Ian Gillibrand

Personal information
- Full name: Ian Victor Gillibrand
- Date of birth: 24 November 1948
- Place of birth: Blackburn, England
- Date of death: 2 September 1989 (aged 40)
- Position(s): Defender

Youth career
- Arsenal

Senior career*
- Years: Team / Apps / (Gls)
- 1968–1979: Wigan Athletic / 422 / (4)

= Ian Gillibrand =

English footballer

Ian Victor Gillibrand (24 November 1948 – 2 September 1989) was an English football defender who spent his entire senior career with Wigan Athletic. He played 661 first team games for Wigan, making him the club's appearance record holder, and is the only player in the club's history to play for Wigan in the Cheshire League, Northern Premier League and The Football League.

==Career==
Born in Blackburn, Gillibrand started his career at Arsenal after spending time on trial with hometown club Blackburn Rovers, but was released without making a first team appearance.

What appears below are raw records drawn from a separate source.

theorem accFold_attain (c : Nat) : ∀ (ps : List (Nat × Int)) (a : Int),
    ps.foldl (fun a p => if p.1 = c then max a p.2 else a) a = a ∨
      ∃ p ∈ ps, p.1 = c ∧ ps.foldl (fun a p => if p.1 = c then max a p.2 else a) a = p.2 := by
  intro ps
  induction ps with
  | nil => intro a; exact Or.inl rfl
  | cons q ps ih =>
    intro a
    rw [List.foldl_cons]
    by_cases hq : q.1 = c
    · rcases ih (if q.1 = c then max a q.2 else a) with h | ⟨p, hp, hpc, hval⟩
      · rw [h, if_pos hq]
        rcases max_cases a q.2 with ⟨h1, _⟩ | ⟨h1, _⟩
        · exact Or.inl h1
        · exact Or.inr ⟨q, by simp, hq, h1⟩
      · exact Or.inr ⟨p, by simp [hp], hpc, hval⟩
    · rcases ih (if q.1 = c then max a q.2 else a) with h | ⟨p, hp, hpc, hval⟩
      · rw [h, if_neg hq]; exact Or.inl rfl
      · exact Or.inr ⟨p, by simp [hp], hpc, hval⟩

-- the mathematical rows of A's forward DP -----------------------------------

def percam (n : Nat) (M : List (List Int)) (t : Nat) (f : Nat → Int) (cam : Nat) :
    List (Nat × Int) :=
  if f cam = -1 then []
  else (cam, f cam) ::
    ((List.range n).map (fun i => (cam ||| (1 <<< i), f cam))
      ++ (List.range n).filterMap (fun i => if condB M t i cam then some (cam, f cam + 1) else none))

def ups (n : Nat) (M : List (List Int)) (t : Nat) (f : Nat → Int) : List (Nat × Int) :=
  (List.range (1 <<< n)).flatMap (percam n M t f)

def rowL (n : Nat) (M : List (List Int)) : Nat → List Int
  | 0 => (List.replicate (1 <<< n) (-1 : Int)).set 0 0
  | t + 1 =>
    (ups n M t (fun cam => (rowL n M t).getD cam (-1))).foldl
      (fun r p => aRelax r p.1 p.2) (List.replicate (1 <<< n) (-1))

def rowV (n : Nat) (M : List (List Int)) (t c : Nat) : Int := (rowL n M t).getD c (-1)

theorem length_rowL (n : Nat) (M : List (List Int)) : ∀ t, (rowL n M t).length = 1 <<< n := by
  intro t
  cases t with
  | zero => simp [rowL]
  | succ t => rw [rowL, length_relaxFold, List.length_replicate]

theorem one_shiftLeft_pos (n : Nat) : 0 < 1 <<< n := by
  rw [Nat.one_shiftLeft]; exact Nat.two_pow_pos n

theorem or_lt_shift {n cam i : Nat} (hcam : cam < 1 <<< n) (hi : i < n) :
    cam ||| (1 <<< i) < 1 <<< n := by
  simp only [Nat.one_shiftLeft] at hcam ⊢
  exact Nat.or_lt_two_pow hcam (Nat.pow_lt_pow_right (by omega) hi)

theorem mem_ups_elim {n : Nat} {M : List (List Int)} {t : Nat} {f : Nat → Int} {p : Nat × Int}
    (hp : p ∈ ups n M t f) :
    ∃ cam, cam < 1 <<< n ∧ f cam ≠ -1 ∧
      (p = (cam, f cam) ∨ (∃ i, i < n ∧ p = (cam ||| (1 <<< i), f cam)) ∨
        (∃ i, i < n ∧ condB M t i cam = true ∧ p = (cam, f cam + 1))) := by
  rw [ups, List.mem_flatMap] at hp
  obtain ⟨cam, hcam, hmem⟩ := hp
  rw [List.mem_range] at hcam
  rw [percam] at hmem
  by_cases hf : f cam = -1
  · rw [if_pos hf] at hmem; exact absurd hmem (by simp)
  · rw [if_neg hf] at hmem
    refine ⟨cam, hcam, hf, ?_⟩
    rcases List.mem_cons.mp hmem with h | hmem
    · exact Or.inl h
    rcases List.mem_append.mp hmem with h | h
    · rw [List.mem_map] at h
      obtain ⟨i, hi, hpi⟩ := h
      exact Or.inr (Or.inl ⟨i, List.mem_range.mp hi, hpi.symm⟩)
    · rw [List.mem_filterMap] at h
      obtain ⟨i, hi, hpi⟩ := h
      by_cases hc : condB M t i cam = true
      · rw [if_pos hc] at hpi
        exact Or.inr (Or.inr ⟨i, List.mem_range.mp hi, hc, (Option.some_inj.mp hpi).symm⟩)
      · rw [if_neg hc] at hpi; exact absurd hpi (by simp)

theorem mem_ups_stay {n : Nat} {M : List (List Int)} {t : Nat} {f : Nat → Int} {cam : Nat}
    (hcam : cam < 1 <<< n) (hf : f cam ≠ -1) : (cam, f cam) ∈ ups n M t f := by
  rw [ups, List.mem_flatMap]
  exact ⟨cam, List.mem_range.mpr hcam, by rw [percam, if_neg hf]; simp⟩

theorem mem_ups_install {n : Nat} {M : List (List Int)} {t : Nat} {f : Nat → Int} {cam i : Nat}
    (hcam : cam < 1 <<< n) (hf : f cam ≠ -1) (hi : i < n) :
    (cam ||| (1 <<< i), f cam) ∈ ups n M t f := by
  rw [ups, List.mem_flatMap]
  refine ⟨cam, List.mem_range.mpr hcam, ?_⟩
  rw [percam, if_neg hf]
  refine List.mem_cons_of_mem _ (List.mem_append_left _ ?_)
  exact List.mem_map.mpr ⟨i, List.mem_range.mpr hi, rfl⟩

theorem mem_ups_score {n : Nat} {M : List (List Int)} {t : Nat} {f : Nat → Int} {cam i : Nat}
    (hcam : cam < 1 <<< n) (hf : f cam ≠ -1) (hi : i < n) (hc : condB M t i cam = true) :
    (cam, f cam + 1) ∈ ups n M t f := by
  rw [ups, List.mem_flatMap]
  refine ⟨cam, List.mem_range.mpr hcam, ?_⟩
  rw [percam, if_neg hf]
  refine List.mem_cons_of_mem _ (List.mem_append_right _ ?_)
  exact List.mem_filterMap.mpr ⟨i, List.mem_range.mpr hi, by rw [if_pos hc]⟩

theorem ups_pos_lt {n : Nat} {M : List (List Int)} {t : Nat} {f : Nat → Int} {p : Nat × Int}
    (hp : p ∈ ups n M t f) : p.1 < 1 <<< n := by
  obtain ⟨cam, hcam, _, h⟩ := mem_ups_elim hp
  rcases h with rfl | ⟨i, hi, rfl⟩ | ⟨i, hi, _, rfl⟩
  · exact hcam
  · exact or_lt_shift hcam hi
  · exact hcam

-- characterisation of rowV --------------------------------------------------

theorem getD_replicate_self (W c : Nat) (v : Int) : (List.replicate W v).getD c v = v := by
  rw [List.getD_eq_getElem?_getD, List.getElem?_replicate]
  split <;> rfl

theorem rowV_zero (n : Nat) (M : List (List Int)) (c : Nat) :
    rowV n M 0 c = if c = 0 then 0 else -1 := by
  rw [rowV, rowL, getD_set_int]
  by_cases hc : c = 0
  · subst hc; simp [one_shiftLeft_pos n]
  · rw [if_neg (by simp [Ne.symm hc]), if_neg hc]
    exact getD_replicate_self _ _ _

theorem rowV_succ (n : Nat) (M : List (List Int)) (t c : Nat) :
    rowV n M (t + 1) c
      = (ups n M t (rowV n M t)).foldl (fun a p => if p.1 = c then max a p.2 else a) (-1) := by
  have hf : (fun cam => (rowL n M t).getD cam (-1)) = rowV n M t := rfl
  rw [rowV, rowL, hf, relaxFold_getD _ _ _ (fun p hp => by
    rw [List.length_replicate]; exact ups_pos_lt hp)]
  rw [getD_replicate_self]

theorem rowV_nonneg (n : Nat) (M : List (List Int)) :
    ∀ t c, rowV n M t c ≠ -1 → 0 ≤ rowV n M t c := by
  intro t
  induction t with
  | zero =>
    intro c h
    rw [rowV_zero] at *
    by_cases hc : c = 0 <;> simp [hc] at *
  | succ t ih =>
    intro c h
    rw [rowV_succ] at h ⊢
    rcases accFold_attain c (ups n M t (rowV n M t)) (-1) with hE | ⟨p, hp, hpc, hval⟩
    · exact absurd hE h
    · rw [hval]
      obtain ⟨cam, hcam, hf, hcase⟩ := mem_ups_elim hp
      have h0 : 0 ≤ rowV n M t cam := ih cam hf
      rcases hcase with hq | ⟨i, hi, hq⟩ | ⟨i, hi, _, hq⟩ <;>
        · rw [hq]; omega

theorem rowV_ge_neg_one (n : Nat) (M : List (List Int)) (t c : Nat) : -1 ≤ rowV n M t c := by
  by_cases h : rowV n M t c = -1
  · omega
  · have := rowV_nonneg n M t c h; omega

-- a generic getD/set fact over any element type (used for the dp table of rows)
theorem getD_set_gen {α : Type} (l : List α) (m c : Nat) (v d : α) :
    (l.set m v).getD c d = if m = c ∧ m < l.length then v else l.getD c d := by
  by_cases hm : m = c ∧ m < l.length
  · obtain ⟨rfl, hlt⟩ := hm
    simp [List.getD_eq_getElem?_getD, hlt]
  · rw [if_neg hm]
    by_cases hc : m = c
    · subst hc
      have hge : l.length ≤ m := by
        by_contra h; exact hm ⟨rfl, by omega⟩
      rw [List.set_eq_of_length_le hge]
    · simp [List.getD_eq_getElem?_getD, List.getElem?_set_ne hc]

He signed for Wigan Athletic in 1968, making his debut against Rhyl. During the next ten years, he was a regular in the side, making over 400 appearances in the Northern Premier League. He also won the club's Player of the Year award on two occasions.

In August 1978, he captained the side in Wigan's inaugural Football League match against Hereford United. Wigan manager Ian McNeill felt that the club's promotion to the Football League had "happened too late" for Gillibrand, who made only seven appearances in the club's first Football League season before taking up a coaching role at the club.

Gillibrand left the club in 1984 to become manager of the Robin Park sports complex. He collapsed and died in Rossendale, whilst playing in a charity cricket match for Lower Darwen, being a village where he had lived throughout his childhood.